In this aim highly specific and sensitive LC-MS method was developed for multiplex detection of SE types in culture medium.
Authors:
Thank you very much for reviewing our work and the positive feedback, remarks and suggestion. The end of introduction section was revised taking into account your suggestion
Hard points:
- Introduction: well written with all needed info to link the research' topic.
- M & M part is clear and fully replicable and supported by the obtained results.
- R & D part, especially 2.2. Establishment of a signature peptides database for each enterotoxin type - excellent!

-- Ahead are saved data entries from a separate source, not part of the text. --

-- pv_equiv track=rewrite | github.com/LLNL/scr | scripts/python/scrjob/scr_hostlist.py | numfromhost
-- ===== SOURCE A (Python) =====
-- def numfromhost(host=''):
--   number = 0
--   place = 1
--   for i in range(len(host)-1,-1,-1):
--     if host[i] == ',' or host[i] == '-' or host[i] == '[':
--       break
--     if host[i].isnumeric():
--       number += int(host[i]) * place
--       place *= 10
--   return number
-- ===== SOURCE B (Python) =====
-- def numfromhost(host=''):
--   idx = max(host.rfind(','), host.rfind('-'), host.rfind('['))
--   digits = ''.join(c for c in host[idx+1:] if c.isnumeric())
--   return int(digits) if digits else 0
-- ===== Notes on version B (the rewrite author's own statement) =====
-- stated objective: simpler
-- what changed: Replaces the reverse index loop with place-value accumulation by a locate-slice-filter-convert decomposition: rfind the last separator, slice the suffix, keep its digit characters, convert once with int(); the per-character Python loop is replaced by C-implemented str operations.
import Mathlib
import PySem

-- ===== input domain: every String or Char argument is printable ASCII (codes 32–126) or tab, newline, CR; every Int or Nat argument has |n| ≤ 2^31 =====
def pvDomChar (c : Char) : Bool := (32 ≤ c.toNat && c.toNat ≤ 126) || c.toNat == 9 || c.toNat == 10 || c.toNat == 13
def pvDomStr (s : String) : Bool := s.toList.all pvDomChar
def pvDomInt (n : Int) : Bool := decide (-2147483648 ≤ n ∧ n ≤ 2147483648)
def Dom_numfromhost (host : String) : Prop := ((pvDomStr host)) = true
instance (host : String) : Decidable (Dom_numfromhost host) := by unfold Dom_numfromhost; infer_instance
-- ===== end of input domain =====

-- B replaces A's reverse index loop (place-value accumulation) by rfind-the-last-separator,
-- slice the suffix, filter the digits and convert once; objective: simpler.


-- ===== PORT A =====
-- the 'for i in range(len(host)-1,-1,-1)' loop with its break = structural recursion over the
-- reversed character list carrying (number, place); isnumeric = PySem.Chars.isdigit and
-- int(host[i]) = code point - 48, exact on the ASCII domain.
def numA_loop : List Char → Int → Int → Int
  | [], number, _ => number
  | c :: rest, number, place =>
    if c == ',' || c == '-' || c == '[' then number
    else if PySem.Chars.isdigit c then
      numA_loop rest (number + ((c.toNat : Int) - 48) * place) (place * 10)
    else numA_loop rest number place

def numfromhost (host : String) : Int := numA_loop host.toList.reverse 0 1

-- ===== PORT B =====
-- host.rfind(c) for a single character, ported directly: highest index of c, or -1.
def rfindChar (cs : List Char) (c : Char) : Int :=
  if cs.reverse.findIdx (· == c) = cs.length then -1
  else (cs.length : Int) - 1 - cs.reverse.findIdx (· == c)

-- int(digits) if digits else 0 : Horner evaluation of the decimal digit string
def numB_fromDigits (digits : List Char) : Int :=
  if digits.isEmpty then 0
  else digits.foldl (fun a c => 10 * a + ((c.toNat : Int) - 48)) 0

def numfromhost_alt (host : String) : Int :=
  numB_fromDigits
    ((PySem.List.slice host.toList
        (some (max (max (rfindChar host.toList ',') (rfindChar host.toList '-'))
                   (rfindChar host.toList '[') + 1)) none).filter
      (fun c => PySem.Chars.isdigit c))

-- ===== PRECONDITION & SPEC =====
def Spec_numfromhost (host : String) (out : Int) : Prop := out = numfromhost_alt host
instance (host : String) (out : Int) : Decidable (Spec_numfromhost host out) := by unfold Spec_numfromhost; infer_instance

-- ===== CLAIM (what is proved, stated in full; the proofs are below) =====
def Claim_equal_numfromhost : Prop := ∀ (host : String), Dom_numfromhost host → Spec_numfromhost host (numfromhost host)

-- ===== LEMMAS AND PROOFS =====

def pvSep (c : Char) : Bool := c == ',' || c == '-' || c == '['

-- right-to-left digit value (first element has place 1), skipping non-digits
def pvDVal : List Char → Int
  | [] => 0
  | c :: r => if PySem.Chars.isdigit c then ((c.toNat : Int) - 48) + 10 * pvDVal r else pvDVal r

theorem numA_loop_eq (l : List Char) : ∀ n p : Int,
    numA_loop l n p = n + p * pvDVal (l.takeWhile (fun c => !pvSep c)) := by
  induction l with
  | nil => intro n p; simp [numA_loop, pvDVal]
  | cons c rest ih =>
    intro n p
    cases hsp : pvSep c with
    | true =>
      have hs : (c == ',' || c == '-' || c == '[') = true := by simpa [pvSep] using hsp
      simp [numA_loop, hs, List.takeWhile_cons, hsp, pvDVal]
    | false =>
      have hs : (c == ',' || c == '-' || c == '[') = false := by simpa [pvSep] using hsp
      by_cases hd : PySem.Chars.isdigit c = true
      · simp [numA_loop, hs, hd, List.takeWhile_cons, hsp, pvDVal, ih]; ring
      · simp [numA_loop, hs, hd, List.takeWhile_cons, hsp, pvDVal, ih]

theorem pvDVal_filter (l : List Char) :
    pvDVal (l.filter (fun c => PySem.Chars.isdigit c)) = pvDVal l := by
  induction l with
  | nil => rfl
  | cons c r ih =>
    by_cases hd : PySem.Chars.isdigit c = true
    · simp [List.filter_cons, hd, pvDVal, ih]
    · simp [List.filter_cons, hd, pvDVal, ih]

theorem foldl_reverse_eq_pvDVal (u : List Char) (h : ∀ c ∈ u, PySem.Chars.isdigit c = true) :
    u.reverse.foldl (fun a c => 10 * a + ((c.toNat : Int) - 48)) 0 = pvDVal u := by
  induction u with
  | nil => rfl
  | cons c r ih =>
    have hc : PySem.Chars.isdigit c = true := h c (by simp)
    have hr : ∀ x ∈ r, PySem.Chars.isdigit x = true := fun x hx => h x (by simp [hx])
    simp only [List.reverse_cons, List.foldl_append, List.foldl_cons, List.foldl_nil,
      ih hr, pvDVal, hc, if_true]
    ring

theorem findIdx_or (p q : Char → Bool) (l : List Char) :
    l.findIdx (fun x => p x || q x) = min (l.findIdx p) (l.findIdx q) := by
  induction l with
  | nil => simp [List.findIdx_nil]
  | cons a l ih =>
    simp only [List.findIdx_cons]
    cases hp : p a <;> cases hq : q a <;>
      simp only [Bool.or_self, Bool.or_true, Bool.true_or, cond_true, cond_false, ih] <;> omega

theorem rfindChar_eq (cs : List Char) (c : Char) :
    rfindChar cs c = (cs.length : Int) - 1 - (cs.reverse.findIdx (· == c)) := by
  simp only [rfindChar]
  have hle : cs.reverse.findIdx (· == c) ≤ cs.length := by
    simpa using List.findIdx_le_length (p := (· == c)) (xs := cs.reverse)
  split_ifs with h
  · omega
  · rfl

theorem takeWhile_eq_take_findIdx (p : Char → Bool) (l : List Char) :
    l.takeWhile (fun c => !p c) = l.take (l.findIdx p) := by
  induction l with
  | nil => rfl
  | cons a l ih =>
    by_cases hp : p a = true
    · simp [List.findIdx_cons, hp]
    · simp [List.findIdx_cons, hp, ih]

theorem numfromhost_main (host : String) :
    numfromhost host = numfromhost_alt host := by
  unfold numfromhost numfromhost_alt
  set cs := host.toList with hcs
  set rs := cs.reverse with hrs
  set F : Nat := rs.findIdx pvSep with hF
  have hFle : F ≤ cs.length := by
    have := List.findIdx_le_length (p := pvSep) (xs := rs)
    simpa [hrs] using this
  have hmax : max (max (rfindChar cs ',') (rfindChar cs '-')) (rfindChar cs '[') =
      (cs.length : Int) - 1 - F := by
    rw [rfindChar_eq, rfindChar_eq, rfindChar_eq]
    have hmin : rs.findIdx pvSep =
        min (min (rs.findIdx (· == ',')) (rs.findIdx (· == '-'))) (rs.findIdx (· == '[')) := by
      have h1 := findIdx_or (fun c => c == ',' || c == '-') (fun c => c == '[') rs
      have h2 := findIdx_or (fun c => c == ',') (fun c => c == '-') rs
      have h0 : rs.findIdx pvSep = rs.findIdx (fun c => (c == ',' || c == '-') || c == '[') := by
        congr 1
      rw [h0, h1, h2]
    simp only [← hrs]
    rw [hF, hmin]
    omega
  rw [hmax]
  have hnn : (0:Int) ≤ (cs.length : Int) - 1 - F + 1 := by omega
  rw [PySem.List.slice_from _ hnn]
  have htn : ((cs.length : Int) - 1 - (F:Int) + 1).toNat = cs.length - F := by omega
  rw [htn]
  have hdrop : cs.drop (cs.length - F) = (rs.take F).reverse := by
    conv_lhs => rw [show cs = rs.reverse by simp [hrs]]
    rw [List.drop_reverse]
    congr 2
    simp [hrs]
    omega
  rw [hdrop, numA_loop_eq, takeWhile_eq_take_findIdx pvSep rs, ← hF]
  have hfil : (rs.take F).reverse.filter (fun c => PySem.Chars.isdigit c)
      = ((rs.take F).filter (fun c => PySem.Chars.isdigit c)).reverse := by
    simp [List.filter_reverse]
  rw [hfil]
  have hall : ∀ c ∈ (rs.take F).filter (fun c => PySem.Chars.isdigit c),
      PySem.Chars.isdigit c = true := fun c hc => (List.mem_filter.mp hc).2
  unfold numB_fromDigits
  by_cases he : (((rs.take F).filter (fun c => PySem.Chars.isdigit c)).reverse).isEmpty = true
  · have hu : (rs.take F).filter (fun c => PySem.Chars.isdigit c) = [] := by simpa using he
    have h0 : pvDVal (rs.take F) = 0 := by rw [← pvDVal_filter (rs.take F), hu]; rfl
    simp [he, h0]
  · rw [if_neg he, foldl_reverse_eq_pvDVal _ hall, pvDVal_filter]
    ring

-- ===== VERDICT (by name: the statement is the Claim_ definition above) =====
theorem numfromhost_spec : Claim_equal_numfromhost := by
  intro host _
  unfold Spec_numfromhost
  exact numfromhost_main host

- bibliography updated and well chosen.
What is improvable:
The LC-MS method was tested on 49 naturally contaminated BHI samples, and the Hi3 procedure was adopted to overcome the absence of SE standard solutions for 19 SEs - Provide here a phrase explaining more why was necessary.
Phrase add and of introduction « Finally, SE quantification is essential to study ES toxicity and to determine the emetic dose as Bench Marc Dose (BMD50). In this work, SE quantification was performed by the label-free Hi3 method in order to overcome the absence of SE standard solutions.